In addition to counting short motifs (Supplementary Table 1 [rows 25–56]), long motifs (20–24 nt) at one per genotype were counted in UL73 and UL74 and a further 10 hypervariable genes (RL5A, RL6, RL12, RL13, UL1, UL9, UL11, UL120, UL146, and UL139) (Supplementary Table 1 [rows 58–166]) [24]. Long motifs identifying common gene-disrupting mutations in 3 genes (RL5A, UL111A, and US9) [24] were also counted (Supplementary Table 1 [rows 167–174]). Strain numbers were estimated from long motif counts using thresholds described in the Results (Supplementary Table 1 [row 17]).

Variant Analysis

Replacement of one strain by another as the major population (genotype switch) in compartmental or longitudinal samples from the same individual, were investigated by variant analysis [21, 27]. The original datasets were quality checked using FASTQC (http://www.bioinformatics.babraham.ac.uk/projects/fastqc/), trimmed to not less than 100 nt using Trimmomatic [28], optimized using VelvetOptimiser parameters (http://www.vicbioinformatics.com/software.velvetoptimiser.shtml), and assembled de novo using Velvet [29], producing contigs that were ordered by reference genome mapping using ABACAS [30]. The resulting contigs were verified by reference mapping using BWA [31] and SAMtools/BCFtools [32]. GATK [33] was used for indexing, mapping and variant calling, defining variant nucleotides as follows: prevalence <50%, overall read depth ≥50, average nucleotide quality ≥30, variant frequency ≥1% for read depths >1000 and >10% for read depths 50–1000, and minimum SNP depth ≥10. Artemis [34] was used for visualization.

Data Deposition

The human purged datasets were deposited in the European Nucleotide Archive under project number PRJEB31143 (Supplementary Table 1 [row 15]). Complete genome sequences were assembled as described [22] and deposited in GenBank (Supplementary Table 1 [row 16]) under accessions MK290742MK290744 and MK422176.

RESULTS

Dataset Assessment

In a recent study, we highlighted the importance of monitoring dataset quality produced directly from clinical material by target enrichment and high-throughput sequencing [24]. We implemented this here by assembling datasets against the reference strain Merlin genome (GenBank accession AY446894), noting numbers of matching HCMV reads (Supplementary Table 1 [line 19]), and deriving 2 parameters: (1) percentages of matched HCMV reads in the dataset and (2) percentages of the reference genome represented (Supplementary Table 1 [lines 20–21]). Also, since sequencing methodology is highly PCR based, the number of HCMV fragments producing the data was monitored by additional parameters: (3) coverage depth of the reference genome by all HCMV reads, and (4) coverage depth of the reference genome by reads generated from unique HCMV DNA fragments (Supplementary Table 1 [lines 22–23]).

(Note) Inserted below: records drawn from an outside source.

-- pv_equiv track=rewrite | github.com/airtnqls/Shapez2-Analytics-tools | regex_score.py | calculate_specificity_score
-- ===== SOURCE A (Python) =====
-- def calculate_specificity_score(pattern_string: str) -> int:
--     """
--     정규식 패턴의 구체성 점수를 계산합니다.
--     - 리터럴: 4점
--     - 긍정 클래스 [..]: 3점
--     - 부정 클래스 [^..]: 2점
--     - 와일드카드 .: 1점
--     """
--     score = 0
--     i = 0
--     while i < len(pattern_string):
--         char = pattern_string[i]
--
--         if char == '[':
--             # 문자 클래스 ([...]) 처리
--             end_bracket_index = pattern_string.find(']', i)
--             if end_bracket_index != -1:
--                 # 클래스 내부의 첫 문자가 '^'이면 부정 클래스
--                 if pattern_string[i+1] == '^':
--                     score += 2  # 부정 클래스 점수
--                 else:
--                     score += 3  # 긍정 클래스 점수
--                 i = end_bracket_index + 1
--                 continue
--         elif char == '.':
--             score += 1  # 와일드카드 점수
--         elif char == ':':
--             pass  # 구분자는 점수 없음
--         else:
--             # 그 외 문자는 모두 리터럴로 간주
--             score += 4  # 리터럴 점수
--
--         i += 1
--
--     return score
-- ===== SOURCE B (Python) =====
-- def calculate_specificity_score(pattern_string: str) -> int:
--     # Single left-to-right state machine: no backtracking find() calls.
--     # r = number of closing brackets not yet scanned; an opening bracket
--     # starts a class iff r > 0.
--     score = 0
--     r = sum(1 for c in pattern_string if c == ']')
--     state = 0  # 0 = outside a class, 1 = just after '[', 2 = inside a class
--     for ch in pattern_string:
--         if state == 0:
--             if ch == '[':
--                 if r > 0:
--                     state = 1
--             elif ch == '.':
--                 score += 1
--             elif ch == ':':
--                 pass
--             else:
--                 score += 4
--         elif state == 1:
--             score += 2 if ch == '^' else 3
--             state = 0 if ch == ']' else 2
--         elif ch == ']':
--             state = 0
--         if ch == ']':
--             r -= 1
--     return score
-- ===== Notes on version B (the rewrite author's own statement) =====
-- stated objective: faster
-- what changed: Replaces A's while-loop, which calls a forward find for the closing bracket at every opening bracket and jumps past character classes, with a single left-to-right three-state machine pass that pre-counts closing brackets once to decide whether an opening bracket starts a class.
import Mathlib
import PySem

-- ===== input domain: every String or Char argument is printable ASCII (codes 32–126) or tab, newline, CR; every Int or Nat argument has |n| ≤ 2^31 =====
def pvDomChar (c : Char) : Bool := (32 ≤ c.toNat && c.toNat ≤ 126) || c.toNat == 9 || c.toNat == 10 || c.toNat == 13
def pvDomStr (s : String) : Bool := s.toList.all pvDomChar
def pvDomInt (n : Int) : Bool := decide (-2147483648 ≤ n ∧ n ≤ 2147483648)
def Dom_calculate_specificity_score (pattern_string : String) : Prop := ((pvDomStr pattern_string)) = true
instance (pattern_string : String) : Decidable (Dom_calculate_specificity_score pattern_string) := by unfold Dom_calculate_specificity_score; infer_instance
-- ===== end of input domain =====

-- B replaces A's while-loop with its repeated forward find scans by one left-to-right
-- state-machine pass over the characters, pre-counting the closing brackets once.

-- ===== PORT A =====
-- characterisation of A's forward find call, needed by the port's decreasing_by
lemma pvSingletonPrefix (a : Char) (t : List Char) : [a] <+: t ↔ t.head? = some a := by
  cases t <;> simp [List.cons_prefix_cons, eq_comm]

lemma pvFindSpec (l : List Char) (i : Nat) (hi : i ≤ l.length) :
    (PySem.Chars.findFrom l [']'] (i : Int) none = -1 ∧ ']' ∉ l.drop i) ∨
    (∃ j : Nat, PySem.Chars.findFrom l [']'] (i : Int) none = (j : Int) ∧ i ≤ j ∧ j < l.length ∧
      l[j]? = some ']' ∧ ∀ m : Nat, i ≤ m → m < j → l[m]? ≠ some ']') := by
  by_cases h : PySem.Chars.findFrom l [']'] (i : Int) none = -1
  · left
    refine ⟨h, fun hm => ?_⟩
    have hinf := (PySem.Chars.findFrom_natCast_eq_neg_one_iff l [']'] i hi).mp h
    obtain ⟨p, q, hpq⟩ := List.append_of_mem hm
    exact hinf ⟨p, q, by simp [hpq]⟩
  · right
    obtain ⟨h1, h2, h3⟩ := PySem.Chars.findFrom_natCast_spec l [']'] i hi h
    have hget : l[(PySem.Chars.findFrom l [']'] (i : Int) none).toNat]? = some ']' := by
      have := (pvSingletonPrefix ']' _).mp h2
      rwa [List.head?_drop] at this
    refine ⟨(PySem.Chars.findFrom l [']'] (i : Int) none).toNat, by omega, by omega,
      ?_, hget, fun m hm1 hm2 hms => ?_⟩
    · have := List.getElem?_eq_some_iff.mp hget
      exact this.1
    · exact h3 m hm1 hm2 ((pvSingletonPrefix ']' _).mpr (by rwa [List.head?_drop]))

-- Port of A's while loop; `i = end_bracket_index + 1` uses `.toNat` (the index is proved ≥ 0),
-- and `pattern_string[i+1]` is read with pyGet? (always in range here, since a ']' exists past i).
def pvALoop (l : List Char) (i : Nat) (score : Int) : Int :=
  if h : i < l.length then
    let char := l[i]
    if char = '[' then
      let e := PySem.Chars.findFrom l [']'] (i : Int) none
      if he : e ≠ -1 then
        let score' := if PySem.List.pyGet? l ((i : Int) + 1) = some '^' then score + 2 else score + 3
        pvALoop l (e.toNat + 1) score'
      else
        pvALoop l (i + 1) score
    else if char = '.' then pvALoop l (i + 1) (score + 1)
    else if char = ':' then pvALoop l (i + 1) score
    else pvALoop l (i + 1) (score + 4)
  else score
termination_by l.length - i
decreasing_by
  · rcases pvFindSpec l i (Nat.le_of_lt h) with ⟨h1, _⟩ | ⟨j, h1, h2, h3, _, _⟩
    · exact absurd h1 he
    · simp only [h1, Int.toNat_natCast]; omega
  all_goals omega

def calculate_specificity_score (pattern_string : String) : Int :=
  pvALoop pattern_string.toList 0 0

-- ===== PORT B =====
-- one step of B's state machine: state 0 = outside a class, 1 = just after '[', 2 = inside a class;
-- r counts the closing brackets not yet scanned
def pvStep (acc : Nat × Int × Int) (ch : Char) : Nat × Int × Int :=
  let st := acc.1
  let sc := acc.2.1
  let r := acc.2.2
  let p : Nat × Int :=
    if st = 0 then
      if ch = '[' then (if 0 < r then (1, sc) else (0, sc))
      else if ch = '.' then (0, sc + 1)
      else if ch = ':' then (0, sc)
      else (0, sc + 4)
    else if st = 1 then
      (if ch = ']' then 0 else 2, sc + (if ch = '^' then 2 else 3))
    else
      (if ch = ']' then 0 else st, sc)
  (p.1, p.2, if ch = ']' then r - 1 else r)

def calculate_specificity_score_alt (pattern_string : String) : Int :=
  let l := pattern_string.toList
  let r0 : Int := (l.countP (fun c => c == ']') : Int)
  (l.foldl pvStep (0, 0, r0)).2.1

-- ===== PRECONDITION & SPEC =====
def Spec_calculate_specificity_score (pattern_string : String) (out : Int) : Prop := out = calculate_specificity_score_alt pattern_string
instance (pattern_string : String) (out : Int) : Decidable (Spec_calculate_specificity_score pattern_string out) := by unfold Spec_calculate_specificity_score; infer_instance

-- ===== CLAIM (what is proved, stated in full; the proofs are below) =====
def Claim_equal_calculate_specificity_score : Prop := ∀ (pattern_string : String), Dom_calculate_specificity_score pattern_string → Spec_calculate_specificity_score pattern_string (calculate_specificity_score pattern_string)

-- ===== LEMMAS AND PROOFS =====
lemma pvRun2 (mid : List Char) (hmid : ']' ∉ mid) : ∀ (rest : List Char) (sc r : Int),
    (mid ++ ']' :: rest).foldl pvStep (2, sc, r) = rest.foldl pvStep (0, sc, r - 1) := by
  induction mid with
  | nil => intro rest sc r; simp [pvStep]
  | cons c t ih =>
    intro rest sc r
    have hc : c ≠ ']' := fun h => hmid (by simp [h])
    simp only [List.cons_append, List.foldl_cons]
    have : pvStep (2, sc, r) c = (2, sc, r) := by simp [pvStep, hc]
    rw [this, ih (fun h => hmid (List.mem_cons_of_mem _ h))]

lemma pvRun1 (mid rest : List Char) (hmid : ']' ∉ mid) (sc r : Int) :
    (mid ++ ']' :: rest).foldl pvStep (1, sc, r) =
      rest.foldl pvStep
        (0, sc + (if (mid ++ ']' :: rest).head? = some '^' then 2 else 3), r - 1) := by
  cases mid with
  | nil => simp [pvStep]
  | cons c t =>
    have hc : c ≠ ']' := fun h => hmid (by simp [h])
    simp only [List.cons_append, List.foldl_cons, List.head?_cons]
    have : pvStep (1, sc, r) c = (2, sc + (if c = '^' then 2 else 3), r) := by
      simp [pvStep, hc]
    rw [this, pvRun2 t (fun h => hmid (List.mem_cons_of_mem _ h))]
    simp

lemma pvMain (l : List Char) : ∀ n i score, l.length - i = n → i ≤ l.length →
    pvALoop l i score =
      ((l.drop i).foldl pvStep (0, score, ((l.drop i).countP (fun c => c == ']') : Int))).2.1 := by
  intro n
  induction n using Nat.strong_induction_on with
  | _ n IH =>
    intro i score hn hi
    rw [pvALoop]
    by_cases h : i < l.length
    · rw [dif_pos h]
      have hdrop : l.drop i = l[i] :: l.drop (i + 1) := (List.getElem_cons_drop h).symm
      have hfold : ∀ st : Nat × Int × Int,
          (l.drop i).foldl pvStep st = (l.drop (i + 1)).foldl pvStep (pvStep st l[i]) := by
        intro st
        conv_lhs => rw [hdrop]
        rw [List.foldl_cons]
      by_cases hbr : l[i] = '['
      · rcases pvFindSpec l i hi with ⟨hf, hnm⟩ | ⟨j, hf, hij, hjl, hgj, hnone⟩
        · -- no closing bracket: the '[' scores nothing on both sides
          simp only [hbr, hf, ne_eq, not_true_eq_false, dite_false, reduceIte]
          have hC : (l.drop i).countP (fun c => c == ']') = 0 :=
            List.countP_eq_zero.mpr (fun c hc => by
              simp only [beq_iff_eq]; rintro rfl; exact hnm hc)
          have hC' : (l.drop (i + 1)).countP (fun c => c == ']') = 0 := by
            rw [hdrop, List.countP_cons] at hC; omega
          have hstep : pvStep (0, score, ((l.drop i).countP (fun c => c == ']') : Int)) l[i]
              = (0, score, ((l.drop (i + 1)).countP (fun c => c == ']') : Int)) := by
            simp [pvStep, hbr, hC, hC']
          rw [hfold, hstep, ← IH (l.length - (i + 1)) (by omega) (i + 1) score rfl (by omega)]
        · -- a closing bracket at index j: A jumps past it, B's machine walks through it
          have hji : i + 1 ≤ j := by
            rcases Nat.lt_or_ge i j with h' | h'
            · omega
            · have : j = i := by omega
              subst this
              rw [List.getElem?_eq_getElem h, hbr] at hgj
              simp at hgj
          have hne : (j : Int) ≠ -1 := by omega
          simp only [hbr, hf, ne_eq, hne, not_false_eq_true, dite_true, Int.toNat_natCast,
            reduceIte]
          -- decompose the tail into mid ++ ']' :: rest
          set mid := (l.drop (i + 1)).take (j - (i + 1)) with hmiddef
          have hdec : l.drop (i + 1) = mid ++ ']' :: l.drop (j + 1) := by
            have h1 : mid ++ (l.drop (i + 1)).drop (j - (i + 1)) = l.drop (i + 1) :=
              List.take_append_drop _ _
            have h2 : (l.drop (i + 1)).drop (j - (i + 1)) = l.drop j := by
              rw [List.drop_drop]; congr 1; omega
            have h3 : l.drop j = l[j]'(hjl) :: l.drop (j + 1) :=
              (List.getElem_cons_drop hjl).symm
            have h4 : l[j]'(hjl) = ']' := by
              rw [List.getElem?_eq_getElem hjl] at hgj; simpa using hgj
            rw [← h1, h2, h3, h4]
          have hmid : ']' ∉ mid := by
            intro hm
            obtain ⟨m, hm1, hm2⟩ := List.mem_iff_getElem.mp hm
            have hml : m < j - (i + 1) := lt_of_lt_of_le hm1 (by simp [hmiddef])
            have : mid[m]'hm1 = l[i + 1 + m]'(by omega) := by
              simp [hmiddef, List.getElem_take, List.getElem_drop]
            exact hnone (i + 1 + m) (by omega) (by omega)
              (by rw [List.getElem?_eq_getElem (by omega)]; rw [this] at hm2; simp [hm2])
          have hCmid : mid.countP (fun c => c == ']') = 0 :=
            List.countP_eq_zero.mpr (fun c hc => by
              simp only [beq_iff_eq]; rintro rfl; exact hmid hc)
          -- the count over drop i
          have hC : (l.drop i).countP (fun c => c == ']')
              = (l.drop (j + 1)).countP (fun c => c == ']') + 1 := by
            rw [hdrop, hdec, List.countP_cons, List.countP_append, List.countP_cons]
            simp [hbr, hCmid]
          -- head of the tail is what A reads at i+1
          have hhead : PySem.List.pyGet? l ((i : Int) + 1)
              = (mid ++ ']' :: l.drop (j + 1)).head? := by
            have : ((i : Int) + 1) = ((i + 1 : Nat) : Int) := by push_cast; ring
            rw [this, PySem.List.pyGet?_natCast, ← List.head?_drop, hdec]
          have hpos : (0 : Int) < ((l.drop i).countP (fun c => c == ']') : Int) := by
            rw [hC]; push_cast; omega
          have hstep : pvStep (0, score, ((l.drop i).countP (fun c => c == ']') : Int)) l[i]
              = (1, score, ((l.drop i).countP (fun c => c == ']') : Int)) := by
            simp only [pvStep, hbr, reduceIte, if_pos hpos]
            simp
          rw [hfold, hstep, hdec, pvRun1 _ _ hmid, hhead]
          have hr : ((l.drop i).countP (fun c => c == ']') : Int) - 1
              = ((l.drop (j + 1)).countP (fun c => c == ']') : Int) := by
            rw [hC]; push_cast; ring
          rw [hr, ← IH (l.length - (j + 1)) (by omega) (j + 1)
            (score + if (mid ++ ']' :: l.drop (j + 1)).head? = some '^' then 2 else 3)
            rfl (by omega)]
          split <;> rfl
      · -- not a '[': both sides score this single character the same way
        have hstep : pvStep (0, score, ((l.drop i).countP (fun c => c == ']') : Int)) l[i]
            = (0, score + (if l[i] = '.' then 1 else if l[i] = ':' then 0 else 4),
               ((l.drop (i + 1)).countP (fun c => c == ']') : Int)) := by
          have hCnt : ((l.drop (i + 1)).countP (fun c => c == ']') : Int)
              = if l[i] = ']' then ((l.drop i).countP (fun c => c == ']') : Int) - 1
                else ((l.drop i).countP (fun c => c == ']') : Int) := by
            rw [hdrop, List.countP_cons]
            by_cases hc : l[i] = ']' <;> simp [hc]
          by_cases h1 : l[i] = '.'
          · have hne : l[i] ≠ ']' := by rw [h1]; decide
            simp [pvStep, h1, hCnt]
          · by_cases h2 : l[i] = ':'
            · have hne : l[i] ≠ ']' := by rw [h2]; decide
              simp [pvStep, h2, hCnt]
            · by_cases h3 : l[i] = ']' <;> simp [pvStep, hbr, h1, h2, h3, hCnt]
        rw [hfold, hstep,
          ← IH (l.length - (i + 1)) (by omega) (i + 1) _ rfl (by omega)]
        simp only [if_neg hbr]
        by_cases h1 : l[i] = '.' <;> by_cases h2 : l[i] = ':' <;>
          simp [h1, h2]
    · rw [dif_neg h]
      have : l.drop i = [] := List.drop_eq_nil_of_le (by omega)
      simp [this]

-- ===== VERDICT (by name: the statement is the Claim_ definition above) =====
theorem calculate_specificity_score_spec : Claim_equal_calculate_specificity_score := by
  intro s _
  unfold Spec_calculate_specificity_score calculate_specificity_score calculate_specificity_score_alt
  simpa using pvMain s.toList (s.toList.length) 0 0 (by omega) (by omega)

Quality threshold values were set at (1) ≥50%, (2) ≥95%, (3) ≥1000 of the total fragment reads/nt, and (4) ≥20 unique fragment reads/nt. Eighteen datasets generated from 13 women met all 4 criteria, and 2 datasets (141R16 and 243L16) met criteria (1) to (3) but exhibited lower values (10–20) for criterion (4). These 20 datasets (from one HIV-negative woman and 19 from 13 HIV-infected women) (Table 1 and Supplementary Table 1 [row 11]) are analyzed further.

Genotypic Structure of UL73/UL74

Our previous study involving Sanger sequencing of single HCMV genes in breast milk samples obtained at multiple time points postpartum pointed to the presence of multiple strains [3]. We extended this here by using sequence differences between the genotypes of hypervariable genes across the genome to characterize the strains represented in the datasets. We focused first on UL73 and UL74, as our earlier work had shown that these adjacent genes are markedly hypervariable, are almost always genotypically linked, grouping into 8 genotypes, also identified in milk samples [3, 7, 12]. The nucleotide sequences were extracted from the set of 243 genome sequences for which complete genome sequences were available [24] and analyzed phylogenetically (Figure 1). This confirmed the existence of 8 genotypes for each gene (Table 2), their strong linkage (only 7 recombinants were noted), and high levels of intergenotypic diversity and low levels of intragenotypic diversity as observed initially in small datasets [7, 12]. In the UL73 phylogeny, a single G4B strain (HAN; GenBank accession number KJ426589) fell outside the genotypes due to 3 nucleotide differences that are characteristic of G4A strains and probably represent homoplasies. In the UL74 phylogeny, a single strain (BE/23/2010; GenBank accession KP745697) fell outside the genotypes potentially from intragenic recombination between G1C and G1A. The distances between genotypes and the branching patterns in the 2 phylogenies also supported our previous inference that an ancestral recombination event had given rise to the linkage between UL73 G4C and UL74 G1C [12].

Figure 1.

Figure 1.

Unrooted phylogenetic trees for UL73 and UL74 based on amino acid sequences derived from 243 genome sequences, and a summary of genotypic linkages and frequencies. The site coverage cutoff value was 95%, leaving 134 sites in the UL73 tree (log likelihood, –1117.87) and 435 sites in the UL74 tree (log likelihood, –4153.86). Branch point robustness was inferred from 100 bootstrap replicates, and values of <70% are denoted by filled circles. Genotype branches are collapsed, and the numbers of substitutions per site, are shown by the scale. The UL73 sequence of strain HAN and the UL74 sequence of strain BE/23/2010 did not fall into the genotypes. The linkages between UL73 and UL74 genotypes are listed, followed by the frequencies of UL73 genotypes in the 243 genome sequences plus 383 single-gene sequences (243plus; 626 in total; Table 2), and the frequencies of the deduced linkages in the samples (milk; 26 in total; Table 3). The frequency of each genotype in the milk set was not significantly different (above P = .05) from that in the 243 plus 383 single gene set, as determined by random subsampling analysis (10 000 samplings of 26 genotypes from the set of 626). *Although no examples of this linkage were present in the datasets at levels in excess of the thresholds, at least one patient (258) was infected at subthreshold levels by a relevant strain (Supplementary Table 1).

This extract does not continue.